> **WHAT THE TASK ASKS**
From the records below, set down exactly the lines starting with the line that contains "x && decide" and going on through the line that contains "have hsorted : PySem.List.sorted". Nothing else is wanted.

+++ LISTED ENTRIES

-- the stable lexicographic sort of the sick intervals is nondecreasing in the start day
theorem rprd_sorted2_pairwise_fst (xs : List (Int × Int)) :
    (PySem.List.sorted2 xs (fun h => h.1) (fun h => h.2)).Pairwise (fun a b => a.1 ≤ b.1) := by
  have := rprd_foldl_insertBy_pairwise (α := Int × Int) (fun a b => a.1 ≤ b.1)
    (fun a b c hab hbc => le_trans hab hbc)
    (fun a b => decide (a.1 < b.1) || (!decide (b.1 < a.1) && decide (a.2 < b.2)))
    (by intro a b h; simp at h; rcases h with h | h <;> omega)
    (by intro a b h; simp at h; omega)
    xs [] (by simp)
  simpa [PySem.List.sorted2] using this

-- find-first over insertBy against the match A's min-with-key makes
theorem rprd_find?_insertBy (p : Int × Int → Bool) (x : Int × Int) (s : List (Int × Int))
    (hsort : s.Pairwise (fun a b => a.2 ≤ b.2)) :
    (PySem.List.insertBy (fun a b => decide (a.2 < b.2)) x s).find? p
      = match s.find? p with
        | none => if p x then some x else none
        | some m => if p x && decide (x.2 < m.2) then some x else some m := by
  induction s with
  | nil =>
    simp [PySem.List.insertBy, List.find?]
  | cons y t ih =>
    rw [List.pairwise_cons] at hsort
    rw [PySem.List.insertBy]
    by_cases hxy : x.2 < y.2
    · rw [if_pos (by simpa using hxy)]
      cases hfind : List.find? p (y :: t) with
      | none =>
        rw [List.find?_cons]
        cases p x <;> simp [hfind]
      | some m =>
        have hm : m ∈ y :: t := List.mem_of_find?_eq_some hfind
        have hym : y.2 ≤ m.2 := by
          rcases List.mem_cons.mp hm with rfl | hm
          · exact le_refl _
          · exact hsort.1 m hm
        have hxm : x.2 < m.2 := lt_of_lt_of_le hxy hym
        rw [List.find?_cons]
        cases p x <;> simp [hfind, hxm]
    · rw [if_neg (by simpa using hxy)]
      cases hpy : p y with
      | true =>
        simp [hpy, hxy]
      | false =>
        simp only [List.find?_cons, hpy]
        exact ih hsort.2

theorem rprd_min?_append_singleton (ys : List (Int × Int)) (x : Int × Int) :
    PySem.List.min? (ys ++ [x]) (fun h => h.2)
      = match PySem.List.min? ys (fun h => h.2) with
        | none => some x
        | some m => if x.2 < m.2 then some x else some m := by
  cases hys : PySem.List.min? ys (fun h => h.2) <;>
    simp_all [PySem.List.min?, List.foldl_append, List.foldl]

-- core: first end-qualifying element of the end-sorted list IS A's min(filter, key=end)
theorem rprd_core (p : Int × Int → Bool) (l : List (Int × Int)) :
    (PySem.List.sorted l (fun h => h.2) false).find? p
      = PySem.List.min? (l.filter p) (fun h => h.2) := by
  induction l using List.reverseRecOn with
  | nil => simp [PySem.List.sorted, PySem.List.min?]
  | append_singleton l x ih =>
    have hsorted : PySem.List.sorted (l ++ [x]) (fun h => h.2) false
        = PySem.List.insertBy (fun a b => decide (a.2 < b.2)) x
            (PySem.List.sorted l (fun h => h.2) false) := by
      rw [PySem.List.sorted_eq_foldl_insertBy, List.foldl_append,
        ← PySem.List.sorted_eq_foldl_insertBy]
      rfl
    rw [hsorted, rprd_find?_insertBy p x _ (PySem.List.sorted_pairwise l (fun h => h.2)), ih]
    rw [List.filter_append]
    cases hpx : p x with
    | true =>
      simp only [List.filter_cons, hpx, List.filter_nil, if_true]
      rw [rprd_min?_append_singleton]
      cases PySem.List.min? (l.filter p) (fun h => h.2) <;> simp
    | false =>
      simp only [List.filter_cons, hpx, List.filter_nil]
      cases h : PySem.List.min? (List.filter p l) (fun h => h.2) <;> simp [h]

-- the pointer loop lands on the first element of the suffix with end > t1
theorem rprd_advance_find (hs : List (Int × Int)) (t : Int) (ptr : Nat) :
    (if h : rprdAdvance hs t ptr < hs.length then some hs[rprdAdvance hs t ptr] else none)
      = (hs.drop ptr).find? (fun h => decide (t < h.2)) := by
  fun_induction rprdAdvance hs t ptr with
  | case1 ptr h hle ih =>
    rw [List.drop_eq_getElem_cons h, List.find?_cons]
    simp only [show decide (t < hs[ptr].2) = false by simpa using not_lt.mpr hle]
    exact ih
  | case2 ptr h hle =>
    rw [List.drop_eq_getElem_cons h, List.find?_cons]
    simp only [show decide (t < hs[ptr].2) = true by simpa using not_le.mp hle]
    simp [h]
  | case3 ptr h =>
    rw [List.drop_eq_nil_of_le (by omega)]
    simp [h]

theorem rprd_advance_le (hs : List (Int × Int)) (t : Int) (ptr : Nat) (h : ptr ≤ hs.length) :
    rprdAdvance hs t ptr ≤ hs.length := by
  fun_induction rprdAdvance hs t ptr with
  | case1 ptr h' hle ih => exact ih (by omega)
  | case2 ptr h' hle => omega
  | case3 ptr h' => omega

theorem rprd_advance_skip (hs : List (Int × Int)) (t : Int) (ptr : Nat) :
    ∀ i (hi : i < hs.length), ptr ≤ i → i < rprdAdvance hs t ptr → hs[i].2 ≤ t := by
  fun_induction rprdAdvance hs t ptr with
  | case1 ptr h hle ih =>
    intro i hi hpi hlt
    rcases Nat.eq_or_lt_of_le hpi with rfl | hgt
    · exact hle
    · exact ih i hi hgt hlt
  | case2 ptr h hle => intro i hi hpi hlt; omega
  | case3 ptr h => intro i hi hpi hlt; omega

-- prefix elements failing the test do not change find?
theorem rprd_drop_find? {α : Type} (p : α → Bool) :
    ∀ (hs : List α) (ptr : Nat),
      (∀ i (hi : i < hs.length), i < ptr → p hs[i] = false) →
      (hs.drop ptr).find? p = hs.find? p := by
  intro hs
  induction hs with
  | nil => simp
  | cons y t ih =>
    intro ptr h
    cases ptr with
    | zero => simp
    | succ k =>
      have hy : p y = false := h 0 (by simp) (by omega)
      rw [List.drop_succ_cons, List.find?_cons, hy,
        ih k (fun i hi hik => h (i + 1) (by simpa using Nat.succ_lt_succ hi) (by omega))]

-- per-node loop equivalence, with the pointer invariant
theorem rprd_node (node time_max : Int) (nd : PySem.Dict Int (List (Int × Int))) :
    ∀ (sick : List (Int × Int)) (acc : PySem.Dict (Int × Int × Int) Int) (ptr : Nat),
      sick.Pairwise (fun a b => a.1 ≤ b.1) →
      ptr ≤ (PySem.List.sorted (nd.getD 0 []) (fun h => h.2) false).length →
      (∀ t ∈ sick, ∀ i (hi : i < (PySem.List.sorted (nd.getD 0 []) (fun h => h.2) false).length),
          i < ptr → (PySem.List.sorted (nd.getD 0 []) (fun h => h.2) false)[i].2 ≤ t.1) →
      (sick.foldl (fun st tt =>
          let p := rprdAdvance (PySem.List.sorted (nd.getD 0 []) (fun h => h.2) false) tt.1 st.1
          (p, st.2.insert (node, tt.1, tt.2)
            (if h : p < (PySem.List.sorted (nd.getD 0 []) (fun h => h.2) false).length
              then ((PySem.List.sorted (nd.getD 0 []) (fun h => h.2) false)[p]).1 else time_max)))
        (ptr, acc)).2
      = sick.foldl (fun acc2 tt =>
          let recovery_date :=
            if nd.contains 0 then
              let healthy_dates := (nd.getD 0 []).filter (fun h => decide (tt.1 < h.2))
              if healthy_dates.length > 0 then
                match PySem.List.min? healthy_dates (fun h => h.2) with
                | some m => m.1
                | none => time_max
              else time_max
            else time_max
          acc2.insert (node, tt.1, tt.2) recovery_date) acc := by
  intro sick
  induction sick with
  | nil => intro acc ptr _ _ _; rfl
  | cons tt rest ih =>
    intro acc ptr hp hle hinv
    rw [List.pairwise_cons] at hp
    simp only [List.foldl_cons]
    set hs := PySem.List.sorted (nd.getD 0 []) (fun h => h.2) false with hhs
    set p : Int × Int → Bool := fun h => decide (tt.1 < h.2) with hpdef
    have h1 := rprd_advance_find hs tt.1 ptr
    have h2 : (hs.drop ptr).find? p = hs.find? p := by
      refine rprd_drop_find? p hs ptr ?_
      intro i hi hip
      have := hinv tt (List.mem_cons_self) i hi hip
      simp [hpdef]
      omega
    have h3 : hs.find? p = PySem.List.min? ((nd.getD 0 []).filter p) (fun h => h.2) :=
      rprd_core p (nd.getD 0 [])
    have hv : (if h : rprdAdvance hs tt.1 ptr < hs.length then (hs[rprdAdvance hs tt.1 ptr]).1 else time_max)
        = (if nd.contains 0 then
            if ((nd.getD 0 []).filter p).length > 0 then
              match PySem.List.min? ((nd.getD 0 []).filter p) (fun h => h.2) with
              | some m => m.1
              | none => time_max
            else time_max
          else time_max) := by
      by_cases hc : nd.contains 0
      · rw [if_pos hc]
        have hmain : (if h : rprdAdvance hs tt.1 ptr < hs.length then (hs[rprdAdvance hs tt.1 ptr]).1 else time_max)
            = (match PySem.List.min? ((nd.getD 0 []).filter p) (fun h => h.2) with
               | some m => m.1
               | none => time_max) := by
          rw [← h3, ← h2, ← h1]
          split <;> simp [*]
        rw [hmain]
        cases hmin : PySem.List.min? ((nd.getD 0 []).filter p) (fun h => h.2) with
        | none =>
          have : (nd.getD 0 []).filter p = [] := (PySem.List.min?_eq_none_iff _ _).mp hmin
          simp [this]
        | some m =>
          have hne : (nd.getD 0 []).filter p ≠ [] := by
            intro hnil
            rw [hnil] at hmin
            simp [PySem.List.min?] at hmin
          have hlen : ((nd.getD 0 []).filter p).length > 0 := List.length_pos_iff.mpr hne
          simp [hlen]
      · have hnil : nd.getD 0 [] = [] :=
          PySem.Dict.getD_of_not_contains nd [] (by simpa using hc)
        rw [if_neg hc]
        have : hs = [] := by rw [hhs, hnil]; rfl
        simp [this]
    rw [hv]
    refine ih (acc.insert (node, tt.1, tt.2) _) (rprdAdvance hs tt.1 ptr) hp.2
      (rprd_advance_le hs tt.1 ptr hle) ?_
    intro t ht i hi hlt
    by_cases hip : i < ptr
    · exact hinv t (List.mem_cons_of_mem _ ht) i hi hip
    · exact le_trans (rprd_advance_skip hs tt.1 ptr i hi (by omega) hlt) (hp.1 t ht)

-- ===== VERDICT (by name: the statement is the Claim_ definition above) =====
theorem return_potention_recovery_date_spec : Claim_equal_return_potention_recovery_date := by
  intro node_health time_max _hdom
  unfold Spec_return_potention_recovery_date
  unfold return_potention_recovery_date return_potention_recovery_date_alt
  simp only [rprdNodeLoop]
  congr 1
  congr 1
  refine PySem.List.foldl_congr_mem _ _ _ _ ?_
  intro acc node _
  exact (rprd_node node time_max _ _ acc 0 (rprd_sorted2_pairwise_fst _) (Nat.zero_le _)
    (fun t _ i hi h0 => absurd h0 (by omega))).symm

++++++

> **RESULT FOR THIS EXERCISE**
        | some m => if p x && decide (x.2 < m.2) then some x else some m := by
  induction s with
  | nil =>
    simp [PySem.List.insertBy, List.find?]
  | cons y t ih =>
    rw [List.pairwise_cons] at hsort
    rw [PySem.List.insertBy]
    by_cases hxy : x.2 < y.2
    · rw [if_pos (by simpa using hxy)]
      cases hfind : List.find? p (y :: t) with
      | none =>
        rw [List.find?_cons]
        cases p x <;> simp [hfind]
      | some m =>
        have hm : m ∈ y :: t := List.mem_of_find?_eq_some hfind
        have hym : y.2 ≤ m.2 := by
          rcases List.mem_cons.mp hm with rfl | hm
          · exact le_refl _
          · exact hsort.1 m hm
        have hxm : x.2 < m.2 := lt_of_lt_of_le hxy hym
        rw [List.find?_cons]
        cases p x <;> simp [hfind, hxm]
    · rw [if_neg (by simpa using hxy)]
      cases hpy : p y with
      | true =>
        simp [hpy, hxy]
      | false =>
        simp only [List.find?_cons, hpy]
        exact ih hsort.2

theorem rprd_min?_append_singleton (ys : List (Int × Int)) (x : Int × Int) :
    PySem.List.min? (ys ++ [x]) (fun h => h.2)
      = match PySem.List.min? ys (fun h => h.2) with
        | none => some x
        | some m => if x.2 < m.2 then some x else some m := by
  cases hys : PySem.List.min? ys (fun h => h.2) <;>
    simp_all [PySem.List.min?, List.foldl_append, List.foldl]

-- core: first end-qualifying element of the end-sorted list IS A's min(filter, key=end)
theorem rprd_core (p : Int × Int → Bool) (l : List (Int × Int)) :
    (PySem.List.sorted l (fun h => h.2) false).find? p
      = PySem.List.min? (l.filter p) (fun h => h.2) := by
  induction l using List.reverseRecOn with
  | nil => simp [PySem.List.sorted, PySem.List.min?]
  | append_singleton l x ih =>
    have hsorted : PySem.List.sorted (l ++ [x]) (fun h => h.2) false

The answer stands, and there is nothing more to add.